-- pv_equiv track=rewrite | github.com/cmartinussen/cmartinussen | AoC2024/Day15.py | parse_warehouse
-- ===== SOURCE A (Python) =====
-- def parse_warehouse(input_data):
--     """
--     Parses the warehouse map and returns the robot position, box positions, and walls.
--     """
--     lines = input_data.strip().splitlines()
--     warehouse = [list(line) for line in lines]
--     robot_pos = None
--     boxes = set()
--     walls = set()
--
--     for y, row in enumerate(warehouse):
--         for x, char in enumerate(row):
--             if char == '@':
--                 robot_pos = (x, y)
--             elif char == 'O':
--                 boxes.add((x, y))
--             elif char == '#':
--                 walls.add((x, y))
--
--     return robot_pos, boxes, walls, len(lines), len(lines[0])
-- ===== SOURCE B (Python) =====
-- def parse_warehouse(input_data):
--     """
--     Parses the warehouse map and returns the robot position, box positions, and walls.
--     Each output is built by its own comprehension pass over the grid.
--     """
--     lines = input_data.strip().splitlines()
--     walls = {(x, y) for y, row in enumerate(lines) for x, c in enumerate(row) if c == '#'}
--     boxes = {(x, y) for y, row in enumerate(lines) for x, c in enumerate(row) if c == 'O'}
--     ats = [(x, y) for y, row in enumerate(lines) for x, c in enumerate(row) if c == '@']
--     robot_pos = ats[-1] if ats else None
--     return robot_pos, boxes, walls, len(lines), len(lines[0])
-- ===== Notes on version B (the rewrite author's own statement) =====
-- stated objective: simpler
-- what changed: One fused if/elif accumulator loop over the grid is replaced by three independent comprehension passes (walls, boxes, and the list of '@' positions whose last element is the robot).
import Mathlib
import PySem

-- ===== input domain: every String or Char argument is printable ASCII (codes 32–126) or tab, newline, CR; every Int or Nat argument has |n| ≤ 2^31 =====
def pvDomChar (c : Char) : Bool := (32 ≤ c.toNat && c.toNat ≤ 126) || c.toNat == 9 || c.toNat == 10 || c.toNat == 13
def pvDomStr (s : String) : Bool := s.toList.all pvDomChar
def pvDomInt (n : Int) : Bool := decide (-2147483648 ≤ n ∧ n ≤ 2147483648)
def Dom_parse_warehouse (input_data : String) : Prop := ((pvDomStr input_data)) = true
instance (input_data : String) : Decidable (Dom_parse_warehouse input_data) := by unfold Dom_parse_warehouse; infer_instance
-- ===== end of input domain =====

-- B replaces A's single fused if/elif accumulator loop by three independent passes
-- (walls, boxes, list of '@' positions with the last one as robot) — objective: simpler.

-- ===== PORT A =====
def parse_warehouse (input_data : String) : (Option (Int × Int)) × (List (Int × Int)) × (List (Int × Int)) × Int × Int :=
  let lines := PySem.Str.splitlines (PySem.Str.strip input_data)
  let warehouse := lines.map String.toList
  let s : Option (Int × Int) × PySem.Set (Int × Int) × PySem.Set (Int × Int) :=
    (PySem.List.enumerate warehouse 0).foldl (fun s yrow =>
      (PySem.List.enumerate yrow.2 0).foldl (fun s xc =>
        if xc.2 = '@' then (some (xc.1, yrow.1), s.2.1, s.2.2)
        else if xc.2 = 'O' then (s.1, PySem.Set.add s.2.1 (xc.1, yrow.1), s.2.2)
        else if xc.2 = '#' then (s.1, s.2.1, PySem.Set.add s.2.2 (xc.1, yrow.1))
        else s) s)
      (none, PySem.Set.empty, PySem.Set.empty)
  (s.1, s.2.1, s.2.2, (lines.length : Int),
    match PySem.List.pyGet? lines 0 with
    | some l => PySem.Str.len l
    | none => 0)   -- unreachable under Pre_ (lines[0] raises IndexError in Python)

-- ===== PORT B =====
def parse_warehouse_alt (input_data : String) : (Option (Int × Int)) × (List (Int × Int)) × (List (Int × Int)) × Int × Int :=
  let lines := PySem.Str.splitlines (PySem.Str.strip input_data)
  let walls := PySem.Set.ofList ((PySem.List.enumerate lines 0).flatMap (fun yr =>
      (PySem.List.enumerate yr.2.toList 0).filterMap (fun xc =>
        if xc.2 = '#' then some (xc.1, yr.1) else none)))
  let boxes := PySem.Set.ofList ((PySem.List.enumerate lines 0).flatMap (fun yr =>
      (PySem.List.enumerate yr.2.toList 0).filterMap (fun xc =>
        if xc.2 = 'O' then some (xc.1, yr.1) else none)))
  let ats := (PySem.List.enumerate lines 0).flatMap (fun yr =>
      (PySem.List.enumerate yr.2.toList 0).filterMap (fun xc =>
        if xc.2 = '@' then some (xc.1, yr.1) else none))
  let robot_pos := ats.getLast?   -- ats[-1] if ats else None
  (robot_pos, boxes, walls, (lines.length : Int),
    match PySem.List.pyGet? lines 0 with
    | some l => PySem.Str.len l
    | none => 0)   -- unreachable under Pre_ (lines[0] raises IndexError in Python)

-- ===== PRECONDITION & SPEC =====
-- Pre_ excludes exactly the inputs that strip to the empty string: there lines == []
-- and both A and B raise IndexError on lines[0].
def Pre_parse_warehouse (input_data : String) : Prop :=
  PySem.Str.splitlines (PySem.Str.strip input_data) ≠ []
instance (input_data : String) : Decidable (Pre_parse_warehouse input_data) := by
  unfold Pre_parse_warehouse; infer_instance

def pvWitness_parse_warehouse : String := "#@O\n.O@"

def Spec_parse_warehouse (input_data : String) (out : (Option (Int × Int)) × (List (Int × Int)) × (List (Int × Int)) × Int × Int) : Prop := out = parse_warehouse_alt input_data
instance (input_data : String) (out : (Option (Int × Int)) × (List (Int × Int)) × (List (Int × Int)) × Int × Int) : Decidable (Spec_parse_warehouse input_data out) := by unfold Spec_parse_warehouse; infer_instance

-- ===== CLAIM (what is proved, stated in full; the proofs are below) =====
def Claim_equal_parse_warehouse : Prop := ∀ (input_data : String), Dom_parse_warehouse input_data → Pre_parse_warehouse input_data → Spec_parse_warehouse input_data (parse_warehouse input_data)

-- ===== LEMMAS AND PROOFS =====

-- the '@'/'O'/'#' positions a single enumerated row contributes
def pvSel (ch : Char) (y : Int) (ecs : List (Int × Char)) : List (Int × Int) :=
  ecs.filterMap (fun xc => if xc.2 = ch then some (xc.1, y) else none)

lemma pvLastOr_cons {α : Type} (a : α) (l : List α) (o : Option α) :
    ((a :: l).getLast?).or o = (l.getLast?).or (some a) := by
  cases l with
  | nil => rfl
  | cons b t =>
    rw [List.getLast?_cons_cons]
    cases h : (b :: t).getLast? with
    | none => simp [List.getLast?_eq_none_iff] at h
    | some v => simp

-- the inner fold of A over one enumerated row, componentwise
lemma pvInner (y : Int) (ecs : List (Int × Char))
    (s : Option (Int × Int) × PySem.Set (Int × Int) × PySem.Set (Int × Int)) :
    ecs.foldl (fun s xc =>
        if xc.2 = '@' then (some (xc.1, y), s.2.1, s.2.2)
        else if xc.2 = 'O' then (s.1, PySem.Set.add s.2.1 (xc.1, y), s.2.2)
        else if xc.2 = '#' then (s.1, s.2.1, PySem.Set.add s.2.2 (xc.1, y))
        else s) s
      = (((pvSel '@' y ecs).getLast?).or s.1,
         PySem.Set.update s.2.1 (pvSel 'O' y ecs),
         PySem.Set.update s.2.2 (pvSel '#' y ecs)) := by
  induction ecs generalizing s with
  | nil => simp [pvSel, PySem.Set.update]
  | cons xc t ih =>
    by_cases h1 : xc.2 = '@'
    · simp [h1, pvSel, ih, pvLastOr_cons, PySem.Set.update]
    · by_cases h2 : xc.2 = 'O'
      · simp [h2, pvSel, ih, PySem.Set.update]
      · by_cases h3 : xc.2 = '#'
        · simp [h3, pvSel, ih, PySem.Set.update]
        · simp [h1, h2, h3, pvSel, ih]

-- A's nested fold over the enumerated rows, componentwise
lemma pvOuter (rows : List (Int × List Char))
    (s : Option (Int × Int) × PySem.Set (Int × Int) × PySem.Set (Int × Int)) :
    rows.foldl (fun s yrow =>
        (PySem.List.enumerate yrow.2 0).foldl (fun s xc =>
          if xc.2 = '@' then (some (xc.1, yrow.1), s.2.1, s.2.2)
          else if xc.2 = 'O' then (s.1, PySem.Set.add s.2.1 (xc.1, yrow.1), s.2.2)
          else if xc.2 = '#' then (s.1, s.2.1, PySem.Set.add s.2.2 (xc.1, yrow.1))
          else s) s) s
      = (((rows.flatMap (fun yr => pvSel '@' yr.1 (PySem.List.enumerate yr.2 0))).getLast?).or s.1,
         PySem.Set.update s.2.1 (rows.flatMap (fun yr => pvSel 'O' yr.1 (PySem.List.enumerate yr.2 0))),
         PySem.Set.update s.2.2 (rows.flatMap (fun yr => pvSel '#' yr.1 (PySem.List.enumerate yr.2 0)))) := by
  induction rows generalizing s with
  | nil => simp [PySem.Set.update]
  | cons r t ih =>
    rw [List.foldl_cons, pvInner, ih]
    simp only [List.flatMap_cons, List.getLast?_append, PySem.Set.update_append, Option.or_assoc]

lemma pvEnumerate_map {α β : Type} (f : α → β) (xs : List α) (s : Int) :
    PySem.List.enumerate (xs.map f) s = (PySem.List.enumerate xs s).map (fun p => (p.1, f p.2)) := by
  induction xs generalizing s with
  | nil => simp [PySem.List.enumerate_nil]
  | cons x t ih => simp [PySem.List.enumerate_cons, ih]

-- ===== VERDICT (by name: the statement is the Claim_ definition above) =====
theorem parse_warehouse_spec : Claim_equal_parse_warehouse := by
  intro input_data _ _
  show _ = _
  unfold parse_warehouse parse_warehouse_alt
  simp only [pvOuter, pvEnumerate_map, List.flatMap_map, Option.or_none,
    PySem.Set.update, PySem.Set.ofList_eq_foldl, PySem.Set.empty, pvSel]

■ Exercise brief: Reproduce verbatim only the segment of the listing bounded by the line containing "(robot_pos, boxes, walls, (lines.length" and the line containing "unfold Pre_parse_warehouse; infer_instance", with both boundary lines included.

■ Solution:
  (robot_pos, boxes, walls, (lines.length : Int),
    match PySem.List.pyGet? lines 0 with
    | some l => PySem.Str.len l
    | none => 0)   -- unreachable under Pre_ (lines[0] raises IndexError in Python)

-- ===== PRECONDITION & SPEC =====
-- Pre_ excludes exactly the inputs that strip to the empty string: there lines == []
-- and both A and B raise IndexError on lines[0].
def Pre_parse_warehouse (input_data : String) : Prop :=
  PySem.Str.splitlines (PySem.Str.strip input_data) ≠ []
instance (input_data : String) : Decidable (Pre_parse_warehouse input_data) := by
  unfold Pre_parse_warehouse; infer_instance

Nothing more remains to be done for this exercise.